(Saved data entries)
-- pv_equiv track=rewrite | github.com/qja1998/SSAFY_algorithm_study | BOJ/Silver/1697. 숨바꼭질/jyh.py | make_team
-- ===== SOURCE A (Python) =====
-- def make_team(index_list, n):
--     if n == 1:
--         return [[i] for i in index_list]
--     result = []
--     for i in range(len(index_list) - 1):
--         for j in make_team(index_list[i + 1:], n - 1):
--             result.append([index_list[i]] + j)
--     return result
-- ===== SOURCE B (Python) =====
-- def make_team(index_list, n):
--     # Bottom-up DP table: rows[k] holds all k-combinations (lexicographic) of the
--     # suffix processed so far; one right-to-left pass, no recursion, no slicing.
--     if n < 1 or n > len(index_list):
--         return []
--     rows = [[[]]] + [[] for _ in range(n)]
--     for x in reversed(index_list):
--         rows = [rows[0]] + [[[x] + c for c in rows[k - 1]] + rows[k]
--                             for k in range(1, n + 1)]
--     return rows[n]
-- ===== Notes on version B (the rewrite author's own statement) =====
-- stated objective: alternative
-- what changed: Replaced A's recursion over slices (pick a first element, recurse on the suffix) by a single right-to-left dynamic-programming pass that maintains a table rows[0..n] of all k-combinations of the processed suffix.
import Mathlib
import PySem

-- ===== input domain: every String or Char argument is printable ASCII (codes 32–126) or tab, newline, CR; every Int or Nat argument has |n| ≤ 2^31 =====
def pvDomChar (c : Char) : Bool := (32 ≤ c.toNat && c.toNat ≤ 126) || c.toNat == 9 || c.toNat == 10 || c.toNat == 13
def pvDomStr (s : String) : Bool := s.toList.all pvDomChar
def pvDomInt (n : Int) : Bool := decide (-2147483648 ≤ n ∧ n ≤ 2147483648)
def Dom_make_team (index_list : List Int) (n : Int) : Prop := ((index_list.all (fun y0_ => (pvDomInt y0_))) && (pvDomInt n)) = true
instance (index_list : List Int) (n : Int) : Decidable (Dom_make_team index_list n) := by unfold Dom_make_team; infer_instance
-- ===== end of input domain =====

-- B replaces A's pick-first-element recursion over list slices by one right-to-left
-- dynamic-programming pass maintaining a table rows[0..n] of all k-combinations
-- of the suffix processed so far (objective: alternative algorithm, same output).

-- ===== PORT A =====
-- literal port of A: 'if n == 1: …' then 'for i in range(len-1): for j in
-- make_team(index_list[i+1:], n-1): result.append([index_list[i]] + j)'.
-- index_list[i] is in range for every i produced by the loop, so pyGetD is exact here.
def make_team (index_list : List Int) (n : Int) : List (List Int) :=
  if n = 1 then index_list.map (fun i => [i])
  else
    (PySem.List.pyRange 0 ((index_list.length : Int) - 1) 1).attach.foldl
      (fun result i =>
        result ++ (make_team (PySem.List.slice index_list (some (i.1 + 1)) none) (n - 1)).map
          (fun j => [PySem.List.pyGetD index_list i.1 0] ++ j))
      []
termination_by index_list.length
decreasing_by
  have h := PySem.List.mem_pyRange_one.mp i.2
  rw [PySem.List.slice_from index_list (show (0:Int) ≤ i.1 + 1 by omega)]
  simp only [List.length_drop]
  omega

-- ===== PORT B =====
-- inner comprehension 'rows = [rows[0]] + [[[x]+c for c in rows[k-1]] + rows[k] for k in range(1,n+1)]'
-- as structural recursion over the (rows[k-1], rows[k]) pairs of the table:
def mtStepAux (x : Int) : List (List Int) → List (List (List Int)) → List (List (List Int))
  | _, [] => []
  | prev, cur :: rest => (prev.map (fun c => x :: c) ++ cur) :: mtStepAux x cur rest

def mtStep (x : Int) (rows : List (List (List Int))) : List (List (List Int)) :=
  match rows with
  | [] => []
  | r0 :: rest => r0 :: mtStepAux x r0 rest

-- literal port of Source B: guard, initial table [[[]]] + n empty rows, one pass over
-- reversed(index_list), then rows[n] (in range under the guard, so getD is exact).
def make_team_alt (index_list : List Int) (n : Int) : List (List Int) :=
  if n < 1 ∨ n > (index_list.length : Int) then []
  else
    let rows := index_list.reverse.foldl (fun rows x => mtStep x rows)
      (([[]] : List (List Int)) :: List.replicate n.toNat [])
    (PySem.List.pyGet? rows n).getD []

-- ===== PRECONDITION & SPEC =====
def Spec_make_team (index_list : List Int) (n : Int) (out : List (List Int)) : Prop := out = make_team_alt index_list n
instance (index_list : List Int) (n : Int) (out : List (List Int)) : Decidable (Spec_make_team index_list n out) := by unfold Spec_make_team; infer_instance

-- ===== CLAIM (what is proved, stated in full; the proofs are below) =====
def Claim_equal_make_team : Prop := ∀ (index_list : List Int) (n : Int), Dom_make_team index_list n → Spec_make_team index_list n (make_team index_list n)

-- ===== LEMMAS AND PROOFS =====

-- the mathematical combination list both programs compute
def combos : List Int → Nat → List (List Int)
  | _, 0 => [[]]
  | [], _+1 => []
  | x :: s, k+1 => (combos s k).map (fun c => x :: c) ++ combos s (k+1)

lemma A_eq (lst : List Int) (n : Int) (h : n ≠ 1) :
    make_team lst n = (List.range (lst.length - 1)).flatMap
      (fun k => (make_team (lst.drop (k+1)) (n-1)).map (fun j => lst.getD k 0 :: j)) := by
  rw [make_team, if_neg h,
    List.foldl_attach (f := fun result i => result ++
      (make_team (PySem.List.slice lst (some (i + 1)) none) (n - 1)).map
        (fun j => [PySem.List.pyGetD lst i 0] ++ j)),
    PySem.List.foldl_append_eq_flatMap,
    List.nil_append, PySem.List.pyRange_one,
    show ((lst.length : Int) - 1 - 0).toNat = lst.length - 1 by omega, List.flatMap_map]
  congr 1
  funext k
  rw [show (0:Int) + (k:Int) + 1 = ((k+1 : Nat) : Int) by omega,
    PySem.List.slice_from_natCast,
    show (0:Int) + (k:Int) = ((k : Nat) : Int) by omega,
    PySem.List.pyGetD_natCast]
  simp

lemma A_nil (n : Int) : make_team ([] : List Int) n = [] := by
  by_cases h : n = 1
  · subst h; rw [make_team, if_pos rfl]; simp
  · rw [A_eq _ _ h]; simp

lemma A_cons (x : Int) (rest : List Int) (n : Int) (h : n ≠ 1) :
    make_team (x :: rest) n
      = (make_team rest (n-1)).map (fun j => x :: j) ++ make_team rest n := by
  rw [A_eq _ _ h, A_eq rest n h]
  cases rest with
  | nil => simp [A_nil]
  | cons y ys =>
    simp only [List.length_cons, Nat.add_sub_cancel]
    rw [List.range_succ_eq_map, List.flatMap_cons, List.flatMap_map]
    simp

lemma A_nonpos (lst : List Int) : ∀ n : Int, n ≤ 0 → make_team lst n = [] := by
  induction lst with
  | nil => intro n _; exact A_nil n
  | cons x rest ih =>
    intro n hn
    rw [A_cons x rest n (by omega), ih (n-1) (by omega), ih n hn]
    simp

lemma combos_one (s : List Int) : combos s 1 = s.map (fun i => [i]) := by
  induction s with
  | nil => rfl
  | cons x rest ih => simp [combos, ih]

lemma combos_big (s : List Int) : ∀ k : Nat, s.length < k → combos s k = [] := by
  induction s with
  | nil => intro k hk; cases k with | zero => omega | succ k' => rfl
  | cons x rest ih =>
    intro k hk
    cases k with
    | zero => omega
    | succ k' =>
      simp only [combos]
      rw [ih k' (by simp at hk; omega), ih (k'+1) (by simp at hk; omega)]
      simp

lemma A_eq_combos (lst : List Int) : ∀ n : Int, 1 ≤ n → make_team lst n = combos lst n.toNat := by
  induction lst with
  | nil =>
    intro n hn
    rw [A_nil]
    obtain ⟨m, hm⟩ : ∃ m : Nat, n.toNat = m + 1 := ⟨n.toNat - 1, by omega⟩
    rw [hm]; rfl
  | cons x rest ih =>
    intro n hn
    by_cases h1 : n = 1
    · subst h1
      rw [make_team, if_pos rfl]
      have : (1:Int).toNat = 1 := rfl
      rw [this, combos_one]
    · have h2 : 2 ≤ n := by omega
      rw [A_cons x rest n h1, ih (n-1) (by omega), ih n (by omega)]
      have : n.toNat = (n-1).toNat + 1 := by omega
      rw [this]
      rfl

lemma combos_zero (s : List Int) : combos s 0 = [[]] := by
  cases s <;> rfl

lemma stepAux_chain (x : Int) (s : List Int) :
    ∀ (m j : Nat), mtStepAux x (combos s j) ((List.range' (j+1) m).map (combos s))
      = (List.range' (j+1) m).map (combos (x::s)) := by
  intro m
  induction m with
  | zero => intro j; rfl
  | succ m ih =>
    intro j
    rw [List.range'_succ]
    simp only [List.map_cons, mtStepAux]
    rw [ih (j+1)]
    rfl

lemma step_table (x : Int) (s : List Int) (m : Nat) :
    mtStep x ((List.range' 0 (m+1)).map (combos s)) = (List.range' 0 (m+1)).map (combos (x::s)) := by
  rw [List.range'_succ]
  simp only [List.map_cons, mtStep]
  rw [stepAux_chain x s m 0, combos_zero, combos_zero]

lemma replicate_eq (m : Nat) : ∀ j : Nat,
    (List.range' (j+1) m).map (combos ([] : List Int)) = List.replicate m ([] : List (List Int)) := by
  induction m with
  | zero => intro j; rfl
  | succ m ih =>
    intro j
    rw [List.range'_succ]
    simp only [List.map_cons, List.replicate_succ]
    exact congrArg _ (ih (j+1))

lemma init_eq (m : Nat) :
    ([[]] : List (List Int)) :: List.replicate m ([] : List (List Int))
      = (List.range' 0 (m+1)).map (combos ([] : List Int)) := by
  rw [List.range'_succ]
  simp only [List.map_cons]
  rw [← replicate_eq m 0]
  rfl

lemma fold_table (lst : List Int) (m : Nat) :
    lst.reverse.foldl (fun rows x => mtStep x rows) ((List.range' 0 (m+1)).map (combos ([] : List Int)))
      = (List.range' 0 (m+1)).map (combos lst) := by
  rw [List.foldl_reverse]
  induction lst with
  | nil => rfl
  | cons x rest ih =>
    simp only [List.foldr_cons]
    rw [ih, step_table]

-- ===== VERDICT (by name: the statement is the Claim_ definition above) =====
theorem make_team_spec : Claim_equal_make_team := by
  intro lst n _
  unfold Spec_make_team make_team_alt
  by_cases hn : n ≤ 0
  · rw [if_pos (Or.inl (by omega)), A_nonpos lst n hn]
  · have h1 : 1 ≤ n := by omega
    by_cases hlen : n > (lst.length : Int)
    · rw [if_pos (Or.inr hlen), A_eq_combos lst n h1]
      exact combos_big lst n.toNat (by omega)
    · rw [if_neg (by omega), A_eq_combos lst n h1]
      show _ = (PySem.List.pyGet? (lst.reverse.foldl _ _) n).getD []
      rw [init_eq n.toNat, fold_table lst n.toNat]
      have hcast : n = ((n.toNat : Nat) : Int) := by omega
      rw [hcast, PySem.List.pyGet?_natCast,
        List.getElem?_map, List.getElem?_range' (by omega), Option.map_some, Option.getD_some]
      congr 1
      omega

* [Exercise] Only the lines from the first line of the records through the one containing "import PySem" should be reproduced, exactly, with both of them included.

* [Answer to this problem]
-- pv_equiv track=rewrite | github.com/qja1998/SSAFY_algorithm_study | BOJ/Silver/1697. 숨바꼭질/jyh.py | make_team
-- ===== SOURCE A (Python) =====
-- def make_team(index_list, n):
--     if n == 1:
--         return [[i] for i in index_list]
--     result = []
--     for i in range(len(index_list) - 1):
--         for j in make_team(index_list[i + 1:], n - 1):
--             result.append([index_list[i]] + j)
--     return result
-- ===== SOURCE B (Python) =====
-- def make_team(index_list, n):
--     # Bottom-up DP table: rows[k] holds all k-combinations (lexicographic) of the
--     # suffix processed so far; one right-to-left pass, no recursion, no slicing.
--     if n < 1 or n > len(index_list):
--         return []
--     rows = [[[]]] + [[] for _ in range(n)]
--     for x in reversed(index_list):
--         rows = [rows[0]] + [[[x] + c for c in rows[k - 1]] + rows[k]
--                             for k in range(1, n + 1)]
--     return rows[n]
-- ===== Notes on version B (the rewrite author's own statement) =====
-- stated objective: alternative
-- what changed: Replaced A's recursion over slices (pick a first element, recurse on the suffix) by a single right-to-left dynamic-programming pass that maintains a table rows[0..n] of all k-combinations of the processed suffix.
import Mathlib
import PySem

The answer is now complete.